Stored data
================================
-- pv_equiv track=rewrite | github.com/JaeHyeok-Han/Algorithm | PROGRAMMERS/과일 장수.py | solution
-- ===== SOURCE A (Python) =====
-- def solution(k, m, score):
--     answer = 0
--     score.sort()
--     while len(score) >= m:
--         for i in range(m - 1):
--             score.pop()
--         s = score.pop()
--         answer += (s * m)
--     return answer
-- ===== SOURCE B (Python) =====
-- def solution(k, m, score):
--     answer = 0
--     filled = 0
--     for v in sorted(score, reverse=True):
--         filled += 1
--         if filled % m == 0:
--             answer += v * m
--     return answer
-- ===== Notes on version B (the rewrite author's own statement) =====
-- stated objective: simpler
-- what changed: A destructively sorts ascending and repeatedly pops chunks of m from the end of the list; B makes one non-destructive pass over the descending sort with a running 'filled' counter, adding v*m whenever a box of m is completed, and does not mutate the input.
import Mathlib
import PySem

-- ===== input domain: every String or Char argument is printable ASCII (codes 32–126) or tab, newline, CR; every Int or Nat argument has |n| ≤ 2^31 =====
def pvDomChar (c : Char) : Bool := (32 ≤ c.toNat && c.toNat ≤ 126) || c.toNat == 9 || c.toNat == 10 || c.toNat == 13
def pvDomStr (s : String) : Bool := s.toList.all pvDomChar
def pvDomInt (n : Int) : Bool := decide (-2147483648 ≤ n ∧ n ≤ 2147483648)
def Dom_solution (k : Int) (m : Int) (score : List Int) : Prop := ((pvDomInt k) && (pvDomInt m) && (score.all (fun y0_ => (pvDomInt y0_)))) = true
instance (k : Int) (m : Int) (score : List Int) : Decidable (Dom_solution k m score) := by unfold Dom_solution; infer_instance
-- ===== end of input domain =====

-- B replaces A's destructive sort-and-pop-in-chunks loop by one non-destructive pass over the
-- descending sort with a running counter (objective: simpler). NOTE: Python A mutates `score`
-- in place (sorts and pops it empty); B does not — the equivalence proved here is about the
-- RETURN value only.

-- ===== PORT A =====
-- score.pop() (last element); Python raises IndexError on []: the .getD default is only
-- reached outside Pre_solution (m ≤ 0), where Python A raises / loops.
def popA (xs : List Int) : Int × List Int := (PySem.List.pop? xs).getD (0, [])

-- 'for i in range(m - 1): score.pop()'
def popNA : Nat → List Int → List Int
  | 0, xs => xs
  | n + 1, xs => popNA n (popA xs).2

-- the 'while len(score) >= m' loop; fuel = initial length + 1 only makes it total
-- (for m ≥ 1 it is never exhausted; for m ≤ 0 Python raises/diverges, outside Pre_)
def loopA (m : Int) : Nat → List Int → Int → Int
  | 0, _, answer => answer
  | fuel + 1, sc, answer =>
    if m ≤ PySem.List.len sc then
      let sc1 := popNA (m - 1).toNat sc
      let p := popA sc1
      loopA m fuel p.2 (answer + p.1 * m)
    else answer

def solution (k : Int) (m : Int) (score : List Int) : Int :=
  loopA m (score.length + 1) (PySem.List.sorted score (fun x => x) false) 0

-- ===== PORT B =====
-- loop body: filled += 1; if filled % m == 0: answer += v * m
def stepB (m : Int) (st : Int × Int) (v : Int) : Int × Int :=
  let filled := st.2 + 1
  if PySem.Int.mod filled m = 0 then (st.1 + v * m, filled) else (st.1, filled)

def solution_alt (k : Int) (m : Int) (score : List Int) : Int :=
  ((PySem.List.sorted score (fun x => x) true).foldl (stepB m) (0, 0)).1

-- ===== PRECONDITION & SPEC =====
-- Pre_ excludes exactly m ≤ 0, on which Python A never returns (it pops an empty list:
-- IndexError); no input on which A returns is excluded.
def Pre_solution (k : Int) (m : Int) (score : List Int) : Prop := 1 ≤ m
instance (k : Int) (m : Int) (score : List Int) : Decidable (Pre_solution k m score) := by unfold Pre_solution; infer_instance
def pvWitness_solution : Int × Int × List Int := (0, 1, [1])

def Spec_solution (k : Int) (m : Int) (score : List Int) (out : Int) : Prop := out = solution_alt k m score
instance (k : Int) (m : Int) (score : List Int) (out : Int) : Decidable (Spec_solution k m score out) := by unfold Spec_solution; infer_instance

-- ===== CLAIM (what is proved, stated in full; the proofs are below) =====
def Claim_equal_solution : Prop := ∀ (k : Int) (m : Int) (score : List Int), Dom_solution k m score → Pre_solution k m score → Spec_solution k m score (solution k m score)

-- ===== LEMMAS AND PROOFS =====

lemma popA_concat (xs : List Int) (x : Int) : popA (xs ++ [x]) = (x, xs) := by
  simp [popA, PySem.List.pop?_last]

lemma popA_snd (xs : List Int) : (popA xs).2 = xs.dropLast := by
  rcases List.eq_nil_or_concat xs with h | ⟨ys, y, h⟩ <;> subst h
  · simp [popA, PySem.List.pop?]
  · simp [popA_concat]

lemma popNA_take : ∀ (n : Nat) (xs : List Int), popNA n xs = xs.take (xs.length - n) := by
  intro n
  induction n with
  | zero => intro xs; simp [popNA]
  | succ n ih =>
    intro xs
    rw [popNA, popA_snd, ih, List.dropLast_eq_take, List.take_take, List.length_take]
    congr 1
    omega

lemma foldB_off (m : Int) : ∀ (d : List Int) (a f : Int),
    (d.foldl (stepB m) (a, f)).1 = a + (d.foldl (stepB m) (0, f)).1 := by
  intro d
  induction d with
  | nil => intro a f; simp
  | cons v d ih =>
    intro a f
    simp only [List.foldl_cons, stepB]
    split
    · rw [ih (a + v * m), ih (0 + v * m)]; ring
    · exact ih a (f + 1)

lemma foldB_shift (m : Int) (hm : 0 < m) : ∀ (d : List Int) (f1 f2 : Int), f1 % m = f2 % m →
    (d.foldl (stepB m) (0, f1)).1 = (d.foldl (stepB m) (0, f2)).1 := by
  intro d
  induction d with
  | nil => intro f1 f2 _; simp
  | cons v d ih =>
    intro f1 f2 h
    have h1 : (f1 + 1) % m = (f2 + 1) % m := by
      rw [Int.add_emod, h, ← Int.add_emod]
    simp only [List.foldl_cons, stepB, PySem.Int.mod_eq_emod_of_pos hm]
    by_cases hc : (f1 + 1) % m = 0
    · rw [if_pos hc, if_pos (h1 ▸ hc)]
      rw [foldB_off m d (0 + v * m) (f1 + 1), foldB_off m d (0 + v * m) (f2 + 1), ih _ _ h1]
    · rw [if_neg hc, if_neg (fun hx => hc (h1 ▸ hx))]
      exact ih _ _ h1

lemma foldB_small (m : Int) (hm : 0 < m) : ∀ (d : List Int) (a f : Int), 0 ≤ f →
    f + d.length < m → d.foldl (stepB m) (a, f) = (a, f + d.length) := by
  intro d
  induction d with
  | nil => intro a f _ _; simp
  | cons v d ih =>
    intro a f hf hlt
    simp only [List.length_cons] at hlt
    have hne : PySem.Int.mod (f + 1) m ≠ 0 := by
      rw [PySem.Int.mod_eq_emod_of_pos hm, Int.emod_eq_of_lt (by omega) (by push_cast at hlt ⊢; omega)]
      omega
    simp only [List.foldl_cons, stepB, if_neg hne]
    rw [ih a (f + 1) (by omega) (by push_cast at hlt ⊢; omega)]
    simp only [List.length_cons, Prod.mk.injEq]
    exact ⟨by trivial, by push_cast; ring⟩

lemma foldB_chunk (m : Int) (hm : 0 < m) : ∀ (h : List Int) (a f : Int), h ≠ [] → 0 ≤ f →
    f + h.length = m → h.foldl (stepB m) (a, f) = (a + (h.getLast?.getD 0) * m, m) := by
  intro h
  induction h with
  | nil => intro a f hne _ _; exact absurd rfl hne
  | cons v h ih =>
    intro a f _ hf heq
    cases h with
    | nil =>
      simp only [List.length_cons, List.length_nil] at heq
      have : f + 1 = m := by push_cast at heq; omega
      simp only [List.foldl_cons, stepB, this, List.foldl_nil]
      rw [if_pos (by rw [PySem.Int.mod_eq_emod_of_pos hm, Int.emod_self])]
      simp
    | cons w h' =>
      simp only [List.length_cons] at heq
      have hne : PySem.Int.mod (f + 1) m ≠ 0 := by
        rw [PySem.Int.mod_eq_emod_of_pos hm, Int.emod_eq_of_lt (by omega) (by push_cast at heq ⊢; omega)]
        omega
      have hstep : stepB m (a, f) v = (a, f + 1) := by
        simp only [stepB]; rw [if_neg hne]
      rw [List.foldl_cons, hstep, ih a (f + 1) (by simp) (by omega) (by simp only [List.length_cons] at heq ⊢; push_cast at heq ⊢; omega)]
      simp [List.getLast?_cons_cons]

lemma loopA_eq (m : Int) (hm : 0 < m) : ∀ (fuel : Nat) (t : List Int) (ans : Int),
    t.length ≤ fuel →
    loopA m fuel t ans = ans + (t.reverse.foldl (stepB m) (0, 0)).1 := by
  intro fuel
  induction fuel with
  | zero =>
    intro t ans hle
    have : t = [] := List.eq_nil_of_length_eq_zero (by omega)
    subst this
    simp [loopA]
  | succ fuel ih =>
    intro t ans hle
    rw [loopA]
    by_cases hc : m ≤ PySem.List.len t
    · rw [if_pos hc]
      rw [PySem.List.len_eq] at hc
      set L := t.length with hL
      have hmt : (1 : Nat) ≤ m.toNat ∧ m.toNat ≤ L := by omega
      have hm1 : (m - 1).toNat = m.toNat - 1 := by omega
      -- sc1 = u ++ [head of w]
      have hsc1 : popNA (m - 1).toNat t = t.take (L - (m.toNat - 1)) := by
        rw [popNA_take, hm1]
      set u := t.take (L - m.toNat) with hu
      set w := t.drop (L - m.toNat) with hw
      have hlenw : w.length = m.toNat := by
        rw [hw, List.length_drop]; omega
      obtain ⟨whd, wtl, hwc⟩ : ∃ a l, w = a :: l := by
        cases hww : w with
        | nil => rw [hww] at hlenw; simp at hlenw; omega
        | cons a l => exact ⟨a, l, rfl⟩
      have htake1 : t.take (L - (m.toNat - 1)) = u ++ [whd] := by
        have : L - (m.toNat - 1) = (L - m.toNat) + 1 := by omega
        rw [this, List.take_add, ← hu, ← hw, hwc]
        rfl
      simp only [hsc1, htake1, popA_concat]
      have hulen : u.length = L - m.toNat := by rw [hu, List.length_take]; omega
      rw [ih u (ans + whd * m) (by omega)]
      -- RHS
      have htrev : t.reverse = w.reverse ++ u.reverse := by
        rw [← List.reverse_append, List.take_append_drop]
      rw [htrev, List.foldl_append]
      have hchunk : w.reverse.foldl (stepB m) ((0 : Int), (0 : Int))
          = (whd * m, m) := by
        rw [foldB_chunk m hm _ _ _ (by simp [hwc]) le_rfl
          (by rw [List.length_reverse, hlenw]; omega)]
        rw [List.getLast?_reverse, hwc]
        simp
      rw [hchunk, foldB_off m _ (whd * m) m,
        foldB_shift m hm u.reverse m 0 (by rw [Int.emod_self, Int.zero_emod])]
      ring
    · rw [if_neg hc]
      rw [PySem.List.len_eq] at hc
      rw [foldB_small m hm t.reverse 0 0 le_rfl (by rw [List.length_reverse]; omega)]
      simp

lemma sorted_desc_eq_reverse (xs : List Int) :
    PySem.List.sorted xs (fun x => x) true = (PySem.List.sorted xs (fun x => x) false).reverse := by
  have h : (PySem.List.sorted xs (fun x => x) true).reverse
      = PySem.List.sorted xs (fun x => x) false := by
    apply PySem.List.eq_of_perm_of_pairwise_le_of_injective (fun x => x) (fun a b h => h)
    · exact ((List.reverse_perm _).trans (PySem.List.sorted_perm xs (fun x => x) true)).trans
        (PySem.List.sorted_perm xs (fun x => x) false).symm
    · rw [List.pairwise_reverse]
      exact PySem.List.sorted_pairwise_rev xs (fun x => x)
    · exact PySem.List.sorted_pairwise xs (fun x => x)
  rw [← h, List.reverse_reverse]

-- ===== VERDICT (by name: the statement is the Claim_ definition above) =====
theorem solution_spec : Claim_equal_solution := by
  intro k m score _ hpre
  unfold Spec_solution solution solution_alt
  have hm : 0 < m := hpre
  rw [loopA_eq m hm _ _ 0 (by simp [PySem.List.length_sorted]),
    sorted_desc_eq_reverse]
  simp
================================
*Exercise description:* Which lines above run from the one containing "set L := t.length with hL" to the one containing "rw [← List.reverse_append, List.take_append_drop]"? Give them again exactly, both ends included.

*Answer to this task:*
      set L := t.length with hL
      have hmt : (1 : Nat) ≤ m.toNat ∧ m.toNat ≤ L := by omega
      have hm1 : (m - 1).toNat = m.toNat - 1 := by omega
      -- sc1 = u ++ [head of w]
      have hsc1 : popNA (m - 1).toNat t = t.take (L - (m.toNat - 1)) := by
        rw [popNA_take, hm1]
      set u := t.take (L - m.toNat) with hu
      set w := t.drop (L - m.toNat) with hw
      have hlenw : w.length = m.toNat := by
        rw [hw, List.length_drop]; omega
      obtain ⟨whd, wtl, hwc⟩ : ∃ a l, w = a :: l := by
        cases hww : w with
        | nil => rw [hww] at hlenw; simp at hlenw; omega
        | cons a l => exact ⟨a, l, rfl⟩
      have htake1 : t.take (L - (m.toNat - 1)) = u ++ [whd] := by
        have : L - (m.toNat - 1) = (L - m.toNat) + 1 := by omega
        rw [this, List.take_add, ← hu, ← hw, hwc]
        rfl
      simp only [hsc1, htake1, popA_concat]
      have hulen : u.length = L - m.toNat := by rw [hu, List.length_take]; omega
      rw [ih u (ans + whd * m) (by omega)]
      -- RHS
      have htrev : t.reverse = w.reverse ++ u.reverse := by
        rw [← List.reverse_append, List.take_append_drop]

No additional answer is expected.